Barbara Jacket

Biographical details
- Born: December 26, 1934 Port Arthur, Texas, U.S.
- Died: January 6, 2022 (aged 87) Richmond, Texas, U.S.

Coaching career (HC unless noted)
- 1965–1991: Prairie View A&M

Administrative career (AD unless noted)
- 1990–1995: Prairie View A&M

= Barbara Jacket =

American track and field coach (1934–2022)

Barbara J. Jacket (December 26, 1934 – January 6, 2022) was an American track and field coach. She was the women's track and field head coach for Prairie View A&M from 1965 to 1991. While with the university, Jacket won ten National Association of Intercollegiate Athletics titles and was promoted to athletic director in 1990. Apart from college athletics, Jacket was the head coach at the 1992 Summer Olympics for the American women's track and field competitors. Her position made her the second African-American woman to become an Olympic head coach for the United States. Additional events where Jacket coached the women's track and field team for the United States were the 1987 World Championships in Athletics and 1991 World Championships in Athletics. Jacket was inducted into the International Women's Sports Hall of Fame in 1995.

==Early life and education==
Jacket was born in Port Arthur, Texas, on December 26, 1934, and had two siblings. Growing up, Jacket played several sports including softball and track and field. For her post-secondary education, Jacket went to Tuskegee University with a basketball scholarship and studied physical education for a Bachelor of Science in 1958. She later received a Master of Education at Prairie View A&M University in 1968.

==Career==
Jacket began her coaching career teaching basketball in Eufaula, Alabama, and Port Arthur, Texas, before joining Prairie View A&M as a swimming instructor in 1964. The following year, Jacket established the Prairie View A&M Panthers and Lady Panthers track and field team in 1965 as their head coach. During her coaching tenure with Prairie View A&M until 1991, Jacket was the winning coach of ten National Association of Intercollegiate Athletics championships and fourteen Southwestern Athletic Conference titles in track and field.

Outside of college athletics, Jacket was an assistant coach for the United States women's national track and field team during the 1979 Pan American Games. As a head coach, she was on the women's track and field team which competed at the 1975 World University Games, 1987 World Championships in Athletics and 1991 World Championships in Athletics for the United States. Her 1992 Summer Olympics head coach appointment made Jacket the second African-American woman to hold this position for the United States. Apart from coaching, Jacket was the athletic director for Prairie View A&M from 1990 to 1995 and taught health for the university during the 2000s. Jacket ended her career with Prairie View A&M in 2010 upon retirement.

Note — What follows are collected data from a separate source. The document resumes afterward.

-- pv_equiv track=rewrite | github.com/ChicIceCream/200-Projects-Extravaganza- | 50 Days of Python Challenge/Day 8.py | odd_even2
-- ===== SOURCE A (Python) =====
-- def odd_even2(list):
--     for num in list:
--         if num % 2 == 0:
--             even = num
--
--     for num in list:
--         if num % 2 != 0:
--             odd = num
--             break
--
--     return even, odd
-- ===== SOURCE B (Python) =====
-- def odd_even2(list):
--     found_odd = False
--     for num in list:
--         if num % 2 == 0:
--             even = num
--         elif not found_odd:
--             odd = num
--             found_odd = True
--     return even, odd
-- ===== Notes on version B (the rewrite author's own statement) =====
-- stated objective: simpler
-- what changed: Replaces A's two sequential passes (last-even scan, then first-odd scan with break) by a single pass maintaining both the running last-even and a found-odd flag; Pre_ excludes lists lacking an even or an odd element, where both A and B raise UnboundLocalError.
import Mathlib
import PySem

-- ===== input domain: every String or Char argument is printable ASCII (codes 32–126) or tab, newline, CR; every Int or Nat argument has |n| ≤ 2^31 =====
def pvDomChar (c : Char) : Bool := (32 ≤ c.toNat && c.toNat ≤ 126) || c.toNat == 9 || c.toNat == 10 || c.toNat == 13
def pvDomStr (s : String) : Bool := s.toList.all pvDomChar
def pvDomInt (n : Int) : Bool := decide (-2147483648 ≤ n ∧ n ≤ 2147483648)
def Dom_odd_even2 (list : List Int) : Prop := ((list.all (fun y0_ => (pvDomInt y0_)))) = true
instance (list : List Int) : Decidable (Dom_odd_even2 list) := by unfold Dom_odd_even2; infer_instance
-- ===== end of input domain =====

-- B replaces A's two sequential passes by a single pass with a found-odd flag (simpler decomposition, same O(n) cost).


-- ===== PORT A =====
-- first loop: `even` overwritten by every even element (none = unbound)
def pvLastEven (list : List Int) : Option Int :=
  list.foldl (fun acc num => if PySem.Int.mod num 2 = 0 then some num else acc) none

-- second loop: break at the first odd element (none = unbound)
def pvFirstOdd : List Int → Option Int
  | [] => none
  | num :: rest => if PySem.Int.mod num 2 ≠ 0 then some num else pvFirstOdd rest

-- Python raises UnboundLocalError when either variable is unbound; Pre_ excludes that, (0,0) is a placeholder.
def odd_even2 (list : List Int) : Int × Int :=
  match pvLastEven list, pvFirstOdd list with
  | some e, some o => (e, o)
  | _, _ => (0, 0)

-- ===== PORT B =====
-- single pass: state = (even : Option Int, odd : Option Int); odd.isSome plays the found_odd flag
def pvStep (st : Option Int × Option Int) (num : Int) : Option Int × Option Int :=
  if PySem.Int.mod num 2 = 0 then (some num, st.2)
  else if st.2.isNone then (st.1, some num) else st

def pvFinish (st : Option Int × Option Int) : Int × Int :=
  match st.1 with
  | none => (0, 0)
  | some e =>
    match st.2 with
    | none => (0, 0)
    | some o => (e, o)

def odd_even2_alt (list : List Int) : Int × Int :=
  pvFinish (list.foldl pvStep (none, none))

-- ===== PRECONDITION & SPEC =====
-- Pre_ excludes lists lacking an even or lacking an odd element: there Python A (and B) raises UnboundLocalError.
def Pre_odd_even2 (list : List Int) : Prop :=
  (∃ x ∈ list, PySem.Int.mod x 2 = 0) ∧ (∃ x ∈ list, PySem.Int.mod x 2 ≠ 0)
instance (list : List Int) : Decidable (Pre_odd_even2 list) := by unfold Pre_odd_even2; infer_instance
def pvWitness_odd_even2 : List Int := [2, 3]

def Spec_odd_even2 (list : List Int) (out : Int × Int) : Prop := out = odd_even2_alt list
instance (list : List Int) (out : Int × Int) : Decidable (Spec_odd_even2 list out) := by unfold Spec_odd_even2; infer_instance

-- ===== CLAIM (what is proved, stated in full; the proofs are below) =====
def Claim_equal_odd_even2 : Prop := ∀ (list : List Int), Dom_odd_even2 list → Pre_odd_even2 list → Spec_odd_even2 list (odd_even2 list)

-- ===== LEMMAS AND PROOFS =====
theorem pvStep_fst (l : List Int) (e o : Option Int) :
    (l.foldl pvStep (e, o)).1 = l.foldl (fun acc num => if PySem.Int.mod num 2 = 0 then some num else acc) e := by
  induction l generalizing e o with
  | nil => rfl
  | cons n t ih =>
      simp only [List.foldl, pvStep]
      by_cases h : PySem.Int.mod n 2 = 0
      · rw [if_pos h, if_pos h]; exact ih _ _
      · rw [if_neg h, if_neg h]
        cases o with
        | none => rw [if_pos (by rfl)]; exact ih _ _
        | some b => rw [if_neg (by simp)]; exact ih _ _

theorem pvStep_snd (l : List Int) (e o : Option Int) :
    (l.foldl pvStep (e, o)).2 = (match o with | some b => some b | none => pvFirstOdd l) := by
  induction l generalizing e o with
  | nil => cases o <;> rfl
  | cons n t ih =>
      simp only [List.foldl, pvStep, pvFirstOdd]
      by_cases h : PySem.Int.mod n 2 = 0
      · rw [if_pos h, if_neg (not_not_intro h), ih]
      · rw [if_neg h, if_pos h]
        cases o with
        | none => rw [if_pos (by rfl), ih]
        | some b => rw [if_neg (by simp), ih]

-- ===== VERDICT (by name: the statement is the Claim_ definition above) =====
theorem odd_even2_spec : Claim_equal_odd_even2 := by
  intro list _ _
  unfold Spec_odd_even2 odd_even2 odd_even2_alt
  have h : list.foldl pvStep (none, none) = (pvLastEven list, pvFirstOdd list) :=
    Prod.ext (pvStep_fst list none none) (pvStep_snd list none none)
  rw [h]
  cases pvLastEven list <;> cases pvFirstOdd list <;> rfl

==Personal life and death==
In 1990, Jacket was charged with official misconduct and document fraud for allegedly altering restaurant receipts to increase the amount the university reimbursed her. She agreed to repay the university and perform community service.

Jacket died in Richmond, Texas, on January 6, 2022, at the age of 87.

==Awards and honors==
She was inducted into the Prairie View A&M University Sports Hall Of Fame in 1992. Additionally, Jacket was named into the International Women's Sports Hall of Fame in 1995 and the U.S. Track & Field and Cross Country Coaches Association hall of fame in 2001.